Broberg was not politically active until he ran for the Inatsisartut election in 2018. He was elected with 208 votes, the second most votes for Naleraq after party founder Hans Enoksen, and became minister for finance in a coalition government with Siumut, Naleraq, Atassut and Nunatta Qitornai. As minister for finance, Broberg proposed halving the corporation tax in Greenland. Naleraq resigned from the governing coalition on 10 September 2018, and Broberg was replaced by Vittus Qujaukitsoq (Nunatta Qitornai) as minister for finance.

At the 2019 Danish general election Broberg ran for Naleraq and got 863 votes without being elected. Broberg had leave from Inatsisartut during the parliamentary election campaign.

In 2021, Broberg ran in both the Inatsisartut election and municipal election, and he was re-elected to Inatsisartut and elected to the municipal council in Sermersooq Municipality. After the election, he became minister for foreign affairs, trade, climate and business in the First Egede cabinet.

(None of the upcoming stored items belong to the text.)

-- pv_equiv track=rewrite | github.com/harshavardhinichunduru/photoshare-backend | Invoice_Validation.py | convert_content
-- ===== SOURCE A (Python) =====
-- def convert_content(input_text):
--     # Split the input text into lines
--     lines = input_text.strip().split('\n')
--     # Process each line
--     processed_lines = []
--     tmp_lines=[]
--     tmp=""
--     for line in lines:
--         # Remove any trailing whitespace and newlines
--         clean_line = line.strip()
--         if clean_line.find(')') != -1:  # If there'
--             tmp_lines.append(clean_line)
--             for l in tmp_lines:
--                 if l.find(')') != -1:
--                     tmp = tmp + l
--                 else:
--                     tmp = tmp + l + '||'
--             tmp_lines.clear()
--             if tmp[-3:] == '||)':
--                 tmp = tmp[:-3] + ')'
--             processed_lines.append(tmp.strip())
--             tmp=""
--         else:
--             tmp_lines.append(clean_line)
--
--         # Replace newlines within the parentheses with '||'
--         # processed_line = clean_line.replace('\n', '||')
--         # processed_lines.append(processed_line)
--     # return '\n'.join(processed_lines)
--     return (processed_lines)
-- ===== SOURCE B (Python) =====
-- def convert_content(input_text):
--     # Work on ONE flat string: strip each line, rejoin with '\n', then repeatedly
--     # scan for the first ')' character, cut the text at the end of that line,
--     # and turn the cut-off piece into a record ('\n' -> '||', collapse a '||)'
--     # tail, strip).  Text left after the last ')' line is dropped.
--     text = '\n'.join(l.strip() for l in input_text.strip().split('\n'))
--     out = []
--     while True:
--         p = text.find(')')
--         if p == -1:
--             return out
--         nl = text.find('\n', p)
--         end = nl if nl != -1 else len(text)
--         rec = text[:end].replace('\n', '||')
--         if rec.endswith('||)'):
--             rec = rec[:-3] + ')'
--         out.append(rec.strip())
--         text = text[end + 1:]
-- ===== Notes on version B (the rewrite author's own statement) =====
-- stated objective: alternative
-- what changed: Replaces A's per-line loop with a buffer list, an inner join loop and a flush on each ')' line by a substring-scanning algorithm: the stripped lines are flattened into one '\n'-joined string and a while loop repeatedly locates the first ')' with str.find, cuts the text at that line's end, and formats the cut piece with str.replace.
import Mathlib
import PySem

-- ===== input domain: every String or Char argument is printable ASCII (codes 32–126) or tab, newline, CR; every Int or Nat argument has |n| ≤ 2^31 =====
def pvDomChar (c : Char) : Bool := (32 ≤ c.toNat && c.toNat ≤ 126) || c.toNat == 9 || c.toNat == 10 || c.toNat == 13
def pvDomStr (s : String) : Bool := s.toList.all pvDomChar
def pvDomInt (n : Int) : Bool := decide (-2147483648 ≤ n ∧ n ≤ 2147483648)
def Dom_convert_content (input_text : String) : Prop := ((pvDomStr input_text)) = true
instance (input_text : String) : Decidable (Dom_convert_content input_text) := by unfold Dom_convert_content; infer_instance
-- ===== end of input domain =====

-- B replaces A's per-line buffer/flush loop by a substring-scanning while loop over
-- the flattened '\n'-joined text (find ')'; cut at end of that line; replace '\n'
-- by '||'); same output, a different algorithm of similar cost.

-- ===== PORT A =====
-- state: (processed_lines, tmp_lines, tmp); strings kept as List Char via PySem.Chars
def convert_content (input_text : String) : List String :=
  let lines := PySem.Chars.splitOn (PySem.Chars.strip input_text.toList) ['\n']
  let r := lines.foldl (fun (st : List (List Char) × List (List Char) × List Char) line =>
    let clean := PySem.Chars.strip line
    if PySem.Chars.find clean [')'] ≠ -1 then
      let tmpLines := st.2.1 ++ [clean]
      let tmp := tmpLines.foldl (fun t l =>
        if PySem.Chars.find l [')'] ≠ -1 then t ++ l else t ++ l ++ ['|','|']) st.2.2
      let tmp := if PySem.List.slice tmp (some (-3)) none = ['|','|',')'] then
          PySem.List.slice tmp none (some (-3)) ++ [')'] else tmp
      (st.1 ++ [PySem.Chars.strip tmp], ([] : List (List Char)), ([] : List Char))
    else
      (st.1, st.2.1 ++ [clean], st.2.2)) ([], [], [])
  r.1.map String.ofList

-- ===== PORT B =====
-- the while loop of Source B; fuel only makes the recursion structural (text shrinks by
-- at least one character per iteration, so fuel = text.length + 1 is never exhausted)
def pvScanB (fuel : Nat) (text : List Char) (out : List String) : List String :=
  match fuel with
  | 0 => out
  | fuel + 1 =>
    let p := PySem.Chars.find text [')']
    if p = -1 then out
    else
      let nl := PySem.Chars.findFrom text ['\n'] p none
      let e : Int := if nl ≠ -1 then nl else (text.length : Int)
      let rec1 := PySem.Chars.replace (PySem.List.slice text none (some e)) ['\n'] ['|','|']
      let rec2 := if PySem.Chars.endswith rec1 ['|','|',')'] then
          PySem.List.slice rec1 none (some (-3)) ++ [')'] else rec1
      pvScanB fuel (PySem.List.slice text (some (e + 1)) none)
        (out ++ [String.ofList (PySem.Chars.strip rec2)])

def convert_content_alt (input_text : String) : List String :=
  let text := PySem.Chars.join ['\n']
    ((PySem.Chars.splitOn (PySem.Chars.strip input_text.toList) ['\n']).map PySem.Chars.strip)
  pvScanB (text.length + 1) text []

-- ===== PRECONDITION & SPEC =====
def Spec_convert_content (input_text : String) (out : List String) : Prop := out = convert_content_alt input_text
instance (input_text : String) (out : List String) : Decidable (Spec_convert_content input_text out) := by unfold Spec_convert_content; infer_instance

-- ===== CLAIM (what is proved, stated in full; the proofs are below) =====
def Claim_equal_convert_content : Prop := ∀ (input_text : String), Dom_convert_content input_text → Spec_convert_content input_text (convert_content input_text)


-- ===== LEMMAS AND PROOFS =====

-- the common per-group formatting ('||'-join, '||)' tail fixup, strip)
def pvFmt (g : List (List Char)) : List Char :=
  let record := PySem.Chars.join ['|','|'] g
  let record := if PySem.Chars.endswith record ['|','|',')'] then
      PySem.List.slice record none (some (-3)) ++ [')'] else record
  PySem.Chars.strip record

-- the grouping of (already stripped) lines: buffer until a line containing ')'
def pvGrpStep (st : List (List (List Char)) × List (List Char)) (l : List Char) :
    List (List (List Char)) × List (List Char) :=
  let cur := st.2 ++ [l]
  if PySem.Chars.find l [')'] ≠ -1 then (st.1 ++ [cur], []) else (st.1, cur)

def pvGrp (ls : List (List Char)) : List (List (List Char)) × List (List Char) :=
  ls.foldl pvGrpStep ([], [])

-- A's slice-based tail test equals B's endswith test
lemma pv_slice_eq_endswith (cs : List Char) :
    (PySem.List.slice cs (some (-3)) none = ['|','|',')'])
      ↔ (PySem.Chars.endswith cs ['|','|',')'] = true) := by
  rw [PySem.List.slice_from_neg_ofNat cs 3 (by omega), PySem.Chars.endswith_iff]
  constructor
  · intro h; rw [← h]; exact List.drop_suffix _ _
  · intro h
    obtain ⟨t, ht⟩ := h
    subst ht
    simp

-- A's inner concatenation loop equals '||'.join, when only the last line has ')'
lemma pv_inner_join (buf : List (List Char)) (clean : List Char)
    (hbuf : ∀ l ∈ buf, PySem.Chars.find l [')'] = -1)
    (hc : PySem.Chars.find clean [')'] ≠ -1) :
    (buf ++ [clean]).foldl (fun t l =>
        if PySem.Chars.find l [')'] ≠ -1 then t ++ l else t ++ l ++ ['|','|']) []
      = PySem.Chars.join ['|','|'] (buf ++ [clean]) := by
  have hfun : (fun (t l : List Char) =>
      if PySem.Chars.find l [')'] ≠ -1 then t ++ l else t ++ l ++ ['|','|'])
      = (fun t l => t ++ (if PySem.Chars.find l [')'] ≠ -1 then l else l ++ ['|','|'])) := by
    funext t l; split <;> simp
  rw [hfun, PySem.List.foldl_append_eq_flatMap, List.nil_append]
  induction buf with
  | nil => simp [PySem.Chars.join_singleton, hc]
  | cons l rest ih =>
    have hl : PySem.Chars.find l [')'] = -1 := hbuf l (by simp)
    have hrest : ∀ x ∈ rest, PySem.Chars.find x [')'] = -1 := fun x hx => hbuf x (by simp [hx])
    rw [List.cons_append, List.flatMap_cons, ih hrest]
    have hne : rest ++ [clean] ≠ [] := by simp
    obtain ⟨q, qs, hq⟩ := List.exists_cons_of_ne_nil hne
    rw [hq, PySem.Chars.join_cons_cons]
    simp [hl]

-- A's flush-on-')' fold equals map pvFmt over the grouping of the stripped lines
lemma pv_loopA (ls : List (List Char)) (gs : List (List (List Char))) (buf : List (List Char))
    (hbuf : ∀ l ∈ buf, PySem.Chars.find l [')'] = -1) :
    (ls.foldl (fun (st : List (List Char) × List (List Char) × List Char) line =>
      if PySem.Chars.find line [')'] ≠ -1 then
        let tmpLines := st.2.1 ++ [line]
        let tmp := tmpLines.foldl (fun t l =>
          if PySem.Chars.find l [')'] ≠ -1 then t ++ l else t ++ l ++ ['|','|']) st.2.2
        let tmp := if PySem.List.slice tmp (some (-3)) none = ['|','|',')'] then
            PySem.List.slice tmp none (some (-3)) ++ [')'] else tmp
        (st.1 ++ [PySem.Chars.strip tmp], ([] : List (List Char)), ([] : List Char))
      else
        (st.1, st.2.1 ++ [line], st.2.2)) (gs.map pvFmt, buf, [])).1
    = ((ls.foldl pvGrpStep (gs, buf)).1).map pvFmt := by
  induction ls generalizing gs buf with
  | nil => simp
  | cons line rest ih =>
    simp only [List.foldl_cons]
    by_cases hp : PySem.Chars.find line [')'] = -1
    · simp only [pvGrpStep, hp, ne_eq, not_true_eq_false, if_false]
      exact ih gs (buf ++ [line])
        (by intro l hl; rcases List.mem_append.mp hl with h | h
            · exact hbuf l h
            · simp at h; subst h; exact hp)
    · simp only [pvGrpStep, hp, ne_eq, not_false_eq_true, if_true]
      have hflush : PySem.Chars.strip
          (if PySem.List.slice ((buf ++ [line]).foldl (fun t l =>
              if PySem.Chars.find l [')'] ≠ -1 then t ++ l else t ++ l ++ ['|','|']) [])
              (some (-3)) none = ['|','|',')'] then
            PySem.List.slice ((buf ++ [line]).foldl (fun t l =>
              if PySem.Chars.find l [')'] ≠ -1 then t ++ l else t ++ l ++ ['|','|']) [])
              none (some (-3)) ++ [')']
          else ((buf ++ [line]).foldl (fun t l =>
              if PySem.Chars.find l [')'] ≠ -1 then t ++ l else t ++ l ++ ['|','|']) []))
          = pvFmt (buf ++ [line]) := by
        rw [pv_inner_join buf _ hbuf hp]
        simp only [pvFmt]
        by_cases hs : PySem.Chars.endswith (PySem.Chars.join ['|','|']
            (buf ++ [line])) ['|','|',')'] = true
        · rw [if_pos ((pv_slice_eq_endswith _).mpr hs), if_pos hs]
        · rw [if_neg (fun hcon => hs ((pv_slice_eq_endswith _).mp hcon)), if_neg hs]
      rw [hflush]
      have := ih (gs ++ [buf ++ [line]]) [] (by intro l hl; cases hl)
      simpa using this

19 September 2021, the Danish newspaper Berlingske ran an interview with Broberg, where he stated that the word "Rigsfællesskabet" (The unity of the Realm) should be abolished because it pretends that Greenland and the Faroe Islands are on an equal footing with Denmark, which according to Broberg is not the case as he believes that it is a Danish supremacy. Broberg prefers the term "det danske rige" (The Danish realm) instead. He also stated that it should be discussed whether only Greenlanders with Inuit background should be able to vote in a possible upcoming referendum on Greenlandic independence. Premier of Greenland Múte Bourup Egede distanced himself from his minister's statements in a press release, and the opposition parties Siumut and Demokraatit also opposed dividing the population into groups with different rights. The chairman of Demokraatit Jens-Frederik Nielsen thought that such policies were reminiscent of the former Soviet Union. The support party Atassut also criticized Broberg and expressed their distrust of him as minister. On 27 September, Múte Bourup Egede took over the foreign affairs and climate areas from Broberg. He was later elected as Chairman of Naleraq on 25 June 2022 at an extraordinary congress, following the resignation of party founder Hans Enoksen.

== Family ==
Broberg is married to Malene Broberg. The couple has two children. Malene Broberg is the chief accountant of Pisiffik and ran for Naleraq in the 2018 general election.